Only the lines of the data below from the one with "absurd heq hv" through the one with "a).filter (fun x => x.2.1 && !x.2.2)).map" are wanted. Repeat them exactly.

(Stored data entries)
=-=-=-=-=

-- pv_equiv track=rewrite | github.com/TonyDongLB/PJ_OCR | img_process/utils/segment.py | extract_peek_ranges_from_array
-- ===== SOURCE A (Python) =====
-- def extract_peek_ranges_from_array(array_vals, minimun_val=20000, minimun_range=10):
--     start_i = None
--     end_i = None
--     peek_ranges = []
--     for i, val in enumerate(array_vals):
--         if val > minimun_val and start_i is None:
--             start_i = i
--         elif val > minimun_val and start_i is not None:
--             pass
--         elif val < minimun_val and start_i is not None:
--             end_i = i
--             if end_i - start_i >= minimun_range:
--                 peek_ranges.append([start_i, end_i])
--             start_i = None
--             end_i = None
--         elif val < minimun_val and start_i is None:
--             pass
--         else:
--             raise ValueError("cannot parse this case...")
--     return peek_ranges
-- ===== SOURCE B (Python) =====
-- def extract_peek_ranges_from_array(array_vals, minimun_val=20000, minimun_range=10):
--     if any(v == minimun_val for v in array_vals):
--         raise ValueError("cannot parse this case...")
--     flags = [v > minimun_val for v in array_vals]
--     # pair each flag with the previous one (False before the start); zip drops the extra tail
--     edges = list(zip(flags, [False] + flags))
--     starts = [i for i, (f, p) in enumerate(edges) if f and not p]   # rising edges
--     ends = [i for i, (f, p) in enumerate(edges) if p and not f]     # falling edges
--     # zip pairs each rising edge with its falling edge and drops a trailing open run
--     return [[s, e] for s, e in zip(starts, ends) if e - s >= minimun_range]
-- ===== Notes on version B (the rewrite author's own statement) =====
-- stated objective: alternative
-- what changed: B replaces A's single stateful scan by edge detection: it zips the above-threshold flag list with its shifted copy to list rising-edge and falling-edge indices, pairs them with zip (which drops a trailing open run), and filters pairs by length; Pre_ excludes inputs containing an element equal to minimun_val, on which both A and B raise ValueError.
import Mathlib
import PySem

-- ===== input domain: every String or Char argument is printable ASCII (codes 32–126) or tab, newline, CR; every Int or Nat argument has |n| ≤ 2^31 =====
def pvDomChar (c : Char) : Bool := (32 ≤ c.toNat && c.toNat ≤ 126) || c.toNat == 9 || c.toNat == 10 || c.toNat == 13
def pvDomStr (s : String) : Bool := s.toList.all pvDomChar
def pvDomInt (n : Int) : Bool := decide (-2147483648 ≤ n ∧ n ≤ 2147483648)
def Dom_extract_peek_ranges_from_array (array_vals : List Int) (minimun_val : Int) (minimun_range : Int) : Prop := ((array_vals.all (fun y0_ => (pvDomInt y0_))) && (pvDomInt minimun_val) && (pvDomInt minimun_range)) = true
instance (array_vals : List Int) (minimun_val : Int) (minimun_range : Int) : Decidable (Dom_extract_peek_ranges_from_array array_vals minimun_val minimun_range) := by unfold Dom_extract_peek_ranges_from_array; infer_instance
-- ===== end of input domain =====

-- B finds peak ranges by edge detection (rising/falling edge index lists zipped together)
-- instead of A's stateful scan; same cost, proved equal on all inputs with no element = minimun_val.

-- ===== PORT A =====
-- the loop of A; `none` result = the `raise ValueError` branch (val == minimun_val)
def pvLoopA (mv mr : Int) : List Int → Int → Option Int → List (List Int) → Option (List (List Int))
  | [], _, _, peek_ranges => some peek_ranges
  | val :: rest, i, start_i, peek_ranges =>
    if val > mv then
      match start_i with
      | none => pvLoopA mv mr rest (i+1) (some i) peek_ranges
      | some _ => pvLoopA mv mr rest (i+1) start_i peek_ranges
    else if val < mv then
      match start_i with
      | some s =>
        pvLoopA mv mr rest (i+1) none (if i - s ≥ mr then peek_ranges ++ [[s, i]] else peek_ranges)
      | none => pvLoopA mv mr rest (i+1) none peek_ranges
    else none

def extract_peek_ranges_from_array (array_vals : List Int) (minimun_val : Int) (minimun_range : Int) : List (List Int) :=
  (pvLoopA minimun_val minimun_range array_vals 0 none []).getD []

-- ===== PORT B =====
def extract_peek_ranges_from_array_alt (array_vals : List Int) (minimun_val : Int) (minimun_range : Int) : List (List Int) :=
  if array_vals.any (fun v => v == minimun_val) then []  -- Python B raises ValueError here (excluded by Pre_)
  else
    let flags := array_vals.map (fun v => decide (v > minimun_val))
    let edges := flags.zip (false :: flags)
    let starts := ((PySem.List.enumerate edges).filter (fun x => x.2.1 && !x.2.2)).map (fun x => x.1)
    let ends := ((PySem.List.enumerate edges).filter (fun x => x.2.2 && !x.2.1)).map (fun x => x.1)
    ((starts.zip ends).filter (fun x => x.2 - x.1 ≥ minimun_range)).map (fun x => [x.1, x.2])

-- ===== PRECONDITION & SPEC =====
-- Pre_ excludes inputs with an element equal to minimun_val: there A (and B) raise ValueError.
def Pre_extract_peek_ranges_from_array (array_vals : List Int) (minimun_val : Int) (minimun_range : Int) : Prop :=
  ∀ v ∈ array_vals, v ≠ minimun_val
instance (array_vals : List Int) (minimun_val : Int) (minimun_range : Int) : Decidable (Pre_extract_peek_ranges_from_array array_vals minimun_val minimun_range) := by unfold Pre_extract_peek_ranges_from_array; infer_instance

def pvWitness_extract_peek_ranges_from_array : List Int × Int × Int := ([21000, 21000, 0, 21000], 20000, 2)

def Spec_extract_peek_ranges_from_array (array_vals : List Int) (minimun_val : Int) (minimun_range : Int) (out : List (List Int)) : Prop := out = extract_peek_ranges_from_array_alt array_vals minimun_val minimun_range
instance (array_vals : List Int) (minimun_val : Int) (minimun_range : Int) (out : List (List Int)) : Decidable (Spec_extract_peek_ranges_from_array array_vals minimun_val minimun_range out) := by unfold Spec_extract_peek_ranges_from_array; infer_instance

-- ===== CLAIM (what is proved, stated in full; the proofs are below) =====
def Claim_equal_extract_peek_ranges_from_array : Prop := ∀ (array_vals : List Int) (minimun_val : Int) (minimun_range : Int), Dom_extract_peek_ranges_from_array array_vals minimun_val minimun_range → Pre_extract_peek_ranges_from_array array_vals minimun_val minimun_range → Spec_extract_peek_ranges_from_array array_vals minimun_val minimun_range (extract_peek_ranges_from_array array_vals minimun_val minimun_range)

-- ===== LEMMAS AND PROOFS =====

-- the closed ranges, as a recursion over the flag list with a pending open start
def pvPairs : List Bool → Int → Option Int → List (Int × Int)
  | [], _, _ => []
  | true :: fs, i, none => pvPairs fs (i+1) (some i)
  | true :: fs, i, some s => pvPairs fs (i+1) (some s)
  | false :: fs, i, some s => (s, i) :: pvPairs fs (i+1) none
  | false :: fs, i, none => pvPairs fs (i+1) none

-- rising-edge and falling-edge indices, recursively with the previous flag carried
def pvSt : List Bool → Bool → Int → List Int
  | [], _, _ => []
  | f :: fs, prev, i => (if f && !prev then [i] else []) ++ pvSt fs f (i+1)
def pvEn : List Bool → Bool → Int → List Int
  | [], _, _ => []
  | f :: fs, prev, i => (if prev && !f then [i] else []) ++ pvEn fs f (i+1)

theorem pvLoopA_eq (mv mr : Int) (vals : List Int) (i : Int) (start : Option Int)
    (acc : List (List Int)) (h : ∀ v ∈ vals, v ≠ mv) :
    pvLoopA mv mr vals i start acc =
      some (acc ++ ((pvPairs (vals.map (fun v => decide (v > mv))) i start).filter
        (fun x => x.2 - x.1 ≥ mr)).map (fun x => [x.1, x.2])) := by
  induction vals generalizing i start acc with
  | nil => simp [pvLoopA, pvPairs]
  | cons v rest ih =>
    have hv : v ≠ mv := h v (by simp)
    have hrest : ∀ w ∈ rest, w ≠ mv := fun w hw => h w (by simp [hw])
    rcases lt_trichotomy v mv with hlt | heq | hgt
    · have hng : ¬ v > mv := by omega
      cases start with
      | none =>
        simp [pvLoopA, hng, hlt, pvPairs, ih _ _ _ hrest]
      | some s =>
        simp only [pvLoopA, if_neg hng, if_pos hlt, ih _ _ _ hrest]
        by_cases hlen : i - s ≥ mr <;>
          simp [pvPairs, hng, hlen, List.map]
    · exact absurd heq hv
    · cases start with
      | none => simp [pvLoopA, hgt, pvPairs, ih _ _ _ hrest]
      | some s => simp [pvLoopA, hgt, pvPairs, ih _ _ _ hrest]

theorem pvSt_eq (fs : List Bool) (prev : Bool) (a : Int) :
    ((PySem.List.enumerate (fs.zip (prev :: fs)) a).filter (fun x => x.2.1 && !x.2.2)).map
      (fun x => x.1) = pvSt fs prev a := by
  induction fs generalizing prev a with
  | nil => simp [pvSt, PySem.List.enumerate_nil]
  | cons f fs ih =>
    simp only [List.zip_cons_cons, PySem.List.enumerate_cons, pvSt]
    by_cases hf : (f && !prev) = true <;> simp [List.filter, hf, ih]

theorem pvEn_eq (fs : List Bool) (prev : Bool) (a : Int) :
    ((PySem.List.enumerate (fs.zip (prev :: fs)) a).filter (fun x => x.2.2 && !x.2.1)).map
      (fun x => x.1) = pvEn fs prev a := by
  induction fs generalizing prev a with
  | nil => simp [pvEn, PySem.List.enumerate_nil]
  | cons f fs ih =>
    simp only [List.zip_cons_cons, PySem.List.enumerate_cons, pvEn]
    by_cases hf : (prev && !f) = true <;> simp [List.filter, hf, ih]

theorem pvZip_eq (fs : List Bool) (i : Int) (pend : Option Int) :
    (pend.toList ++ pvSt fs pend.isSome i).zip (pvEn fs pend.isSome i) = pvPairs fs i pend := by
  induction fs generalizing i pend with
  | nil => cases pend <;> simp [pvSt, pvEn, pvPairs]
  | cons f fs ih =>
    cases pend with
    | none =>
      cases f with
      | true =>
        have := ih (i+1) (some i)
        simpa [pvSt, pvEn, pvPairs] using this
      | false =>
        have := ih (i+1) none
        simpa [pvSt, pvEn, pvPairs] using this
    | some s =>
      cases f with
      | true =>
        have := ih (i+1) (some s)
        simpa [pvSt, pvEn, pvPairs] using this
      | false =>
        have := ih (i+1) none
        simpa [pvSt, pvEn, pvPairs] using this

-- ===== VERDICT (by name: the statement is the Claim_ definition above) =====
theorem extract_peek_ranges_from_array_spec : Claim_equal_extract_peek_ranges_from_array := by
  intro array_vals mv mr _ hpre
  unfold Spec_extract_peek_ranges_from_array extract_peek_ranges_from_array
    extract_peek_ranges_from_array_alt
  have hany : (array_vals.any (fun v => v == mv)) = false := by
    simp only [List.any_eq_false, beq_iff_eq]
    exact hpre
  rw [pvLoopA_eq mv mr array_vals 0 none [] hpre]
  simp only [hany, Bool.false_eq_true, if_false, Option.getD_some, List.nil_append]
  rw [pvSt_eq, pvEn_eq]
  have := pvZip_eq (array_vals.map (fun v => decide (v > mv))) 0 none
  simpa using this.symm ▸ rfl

=-=-=-=-=

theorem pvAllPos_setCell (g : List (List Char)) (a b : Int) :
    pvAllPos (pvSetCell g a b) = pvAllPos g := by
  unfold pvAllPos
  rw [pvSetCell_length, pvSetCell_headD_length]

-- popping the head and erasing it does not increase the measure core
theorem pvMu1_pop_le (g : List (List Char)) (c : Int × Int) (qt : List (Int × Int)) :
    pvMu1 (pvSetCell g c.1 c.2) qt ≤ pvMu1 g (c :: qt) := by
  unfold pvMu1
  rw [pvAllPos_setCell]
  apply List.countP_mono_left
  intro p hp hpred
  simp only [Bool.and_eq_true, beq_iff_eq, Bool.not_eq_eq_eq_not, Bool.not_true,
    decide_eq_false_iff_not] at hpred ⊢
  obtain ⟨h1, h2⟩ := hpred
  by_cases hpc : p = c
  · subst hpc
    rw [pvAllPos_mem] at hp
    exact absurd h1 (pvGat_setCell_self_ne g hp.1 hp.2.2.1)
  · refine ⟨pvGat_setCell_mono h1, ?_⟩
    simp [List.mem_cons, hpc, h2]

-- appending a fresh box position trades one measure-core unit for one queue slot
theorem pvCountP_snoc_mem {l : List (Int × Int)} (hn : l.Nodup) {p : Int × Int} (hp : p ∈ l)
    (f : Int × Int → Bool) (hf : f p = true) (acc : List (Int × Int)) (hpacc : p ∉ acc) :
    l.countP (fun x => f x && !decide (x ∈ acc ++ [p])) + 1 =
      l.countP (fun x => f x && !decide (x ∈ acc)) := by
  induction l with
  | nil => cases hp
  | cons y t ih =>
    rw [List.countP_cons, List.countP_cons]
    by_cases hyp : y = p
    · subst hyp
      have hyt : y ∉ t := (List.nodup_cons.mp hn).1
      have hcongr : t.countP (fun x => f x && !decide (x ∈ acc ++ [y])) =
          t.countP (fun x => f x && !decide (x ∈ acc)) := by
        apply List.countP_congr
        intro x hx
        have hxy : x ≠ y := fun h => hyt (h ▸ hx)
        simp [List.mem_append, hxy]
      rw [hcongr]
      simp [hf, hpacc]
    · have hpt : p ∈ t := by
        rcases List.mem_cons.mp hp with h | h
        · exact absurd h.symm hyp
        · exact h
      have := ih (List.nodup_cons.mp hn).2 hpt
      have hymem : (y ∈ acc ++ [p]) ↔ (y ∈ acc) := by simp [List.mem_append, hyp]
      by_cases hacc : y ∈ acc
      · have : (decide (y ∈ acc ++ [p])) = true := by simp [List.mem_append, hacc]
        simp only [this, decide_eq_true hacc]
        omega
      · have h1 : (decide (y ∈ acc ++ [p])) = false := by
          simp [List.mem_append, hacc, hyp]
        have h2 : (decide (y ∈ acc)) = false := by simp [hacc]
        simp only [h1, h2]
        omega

=-=-=-=-=

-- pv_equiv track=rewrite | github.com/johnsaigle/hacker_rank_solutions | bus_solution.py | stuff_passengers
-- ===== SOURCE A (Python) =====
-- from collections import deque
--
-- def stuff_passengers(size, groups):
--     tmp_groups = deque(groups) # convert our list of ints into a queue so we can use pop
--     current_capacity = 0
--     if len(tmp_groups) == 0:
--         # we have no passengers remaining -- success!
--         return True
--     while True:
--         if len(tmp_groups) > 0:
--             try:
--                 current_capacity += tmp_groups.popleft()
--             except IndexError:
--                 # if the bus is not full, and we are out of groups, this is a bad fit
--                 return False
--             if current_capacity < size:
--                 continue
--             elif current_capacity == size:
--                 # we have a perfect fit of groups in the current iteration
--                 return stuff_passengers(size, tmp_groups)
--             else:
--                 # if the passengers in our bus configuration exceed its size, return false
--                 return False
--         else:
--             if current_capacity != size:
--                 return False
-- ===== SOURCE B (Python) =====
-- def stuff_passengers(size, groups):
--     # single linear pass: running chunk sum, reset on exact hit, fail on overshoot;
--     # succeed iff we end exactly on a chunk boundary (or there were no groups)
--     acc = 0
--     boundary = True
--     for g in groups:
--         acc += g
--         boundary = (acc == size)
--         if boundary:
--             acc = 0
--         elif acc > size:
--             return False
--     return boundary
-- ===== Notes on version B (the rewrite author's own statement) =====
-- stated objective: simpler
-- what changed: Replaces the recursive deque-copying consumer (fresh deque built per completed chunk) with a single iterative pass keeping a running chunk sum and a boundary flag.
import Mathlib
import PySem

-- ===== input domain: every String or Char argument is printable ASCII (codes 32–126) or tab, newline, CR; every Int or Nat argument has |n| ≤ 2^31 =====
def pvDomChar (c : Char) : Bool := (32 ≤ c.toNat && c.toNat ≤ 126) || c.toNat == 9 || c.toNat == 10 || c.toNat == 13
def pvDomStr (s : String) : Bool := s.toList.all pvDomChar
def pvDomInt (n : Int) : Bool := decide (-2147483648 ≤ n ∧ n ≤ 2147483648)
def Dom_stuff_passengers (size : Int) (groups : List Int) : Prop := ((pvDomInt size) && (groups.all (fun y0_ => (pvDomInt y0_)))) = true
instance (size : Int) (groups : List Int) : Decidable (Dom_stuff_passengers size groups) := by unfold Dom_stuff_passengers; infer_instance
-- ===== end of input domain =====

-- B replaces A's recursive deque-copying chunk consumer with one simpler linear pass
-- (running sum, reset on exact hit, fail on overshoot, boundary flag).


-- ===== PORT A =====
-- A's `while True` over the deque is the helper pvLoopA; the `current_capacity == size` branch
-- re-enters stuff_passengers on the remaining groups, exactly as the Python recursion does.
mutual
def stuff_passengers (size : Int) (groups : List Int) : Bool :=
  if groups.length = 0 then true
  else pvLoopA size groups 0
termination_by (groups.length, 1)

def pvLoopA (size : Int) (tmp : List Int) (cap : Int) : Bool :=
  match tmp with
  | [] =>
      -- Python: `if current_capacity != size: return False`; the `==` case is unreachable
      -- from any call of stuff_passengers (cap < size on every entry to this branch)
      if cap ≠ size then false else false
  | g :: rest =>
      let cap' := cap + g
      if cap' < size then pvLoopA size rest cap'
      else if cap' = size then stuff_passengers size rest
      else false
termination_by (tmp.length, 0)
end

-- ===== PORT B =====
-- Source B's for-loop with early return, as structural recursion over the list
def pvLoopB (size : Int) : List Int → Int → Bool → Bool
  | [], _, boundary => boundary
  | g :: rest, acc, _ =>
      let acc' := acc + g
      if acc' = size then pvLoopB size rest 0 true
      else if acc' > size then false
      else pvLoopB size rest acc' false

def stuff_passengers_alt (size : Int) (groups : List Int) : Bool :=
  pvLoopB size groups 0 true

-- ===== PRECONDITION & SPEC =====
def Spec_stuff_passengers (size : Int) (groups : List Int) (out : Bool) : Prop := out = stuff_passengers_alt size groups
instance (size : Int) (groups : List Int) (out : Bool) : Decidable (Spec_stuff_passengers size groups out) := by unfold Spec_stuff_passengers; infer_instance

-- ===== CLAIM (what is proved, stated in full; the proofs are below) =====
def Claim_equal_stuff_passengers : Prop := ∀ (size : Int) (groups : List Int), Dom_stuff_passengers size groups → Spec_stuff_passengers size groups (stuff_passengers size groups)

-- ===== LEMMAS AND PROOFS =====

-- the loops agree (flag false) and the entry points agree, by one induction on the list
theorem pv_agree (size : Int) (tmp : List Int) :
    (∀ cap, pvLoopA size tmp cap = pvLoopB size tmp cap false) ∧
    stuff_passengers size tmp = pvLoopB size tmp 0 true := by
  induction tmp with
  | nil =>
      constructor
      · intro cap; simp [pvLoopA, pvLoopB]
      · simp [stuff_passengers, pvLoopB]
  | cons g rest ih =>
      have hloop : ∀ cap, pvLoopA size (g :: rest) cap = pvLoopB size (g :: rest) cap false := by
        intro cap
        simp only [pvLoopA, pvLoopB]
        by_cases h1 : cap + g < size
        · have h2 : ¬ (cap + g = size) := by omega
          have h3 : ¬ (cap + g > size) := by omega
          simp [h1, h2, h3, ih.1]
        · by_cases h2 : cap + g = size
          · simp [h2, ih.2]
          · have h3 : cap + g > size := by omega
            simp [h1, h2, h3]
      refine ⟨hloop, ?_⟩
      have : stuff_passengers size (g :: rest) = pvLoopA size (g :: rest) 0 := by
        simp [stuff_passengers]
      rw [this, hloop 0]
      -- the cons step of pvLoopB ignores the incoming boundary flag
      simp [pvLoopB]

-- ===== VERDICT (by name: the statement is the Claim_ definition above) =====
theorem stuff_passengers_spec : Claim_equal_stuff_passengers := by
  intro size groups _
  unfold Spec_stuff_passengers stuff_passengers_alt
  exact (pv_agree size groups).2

=-=-=-=-=

_Answer box_
    · exact absurd heq hv
    · cases start with
      | none => simp [pvLoopA, hgt, pvPairs, ih _ _ _ hrest]
      | some s => simp [pvLoopA, hgt, pvPairs, ih _ _ _ hrest]

theorem pvSt_eq (fs : List Bool) (prev : Bool) (a : Int) :
    ((PySem.List.enumerate (fs.zip (prev :: fs)) a).filter (fun x => x.2.1 && !x.2.2)).map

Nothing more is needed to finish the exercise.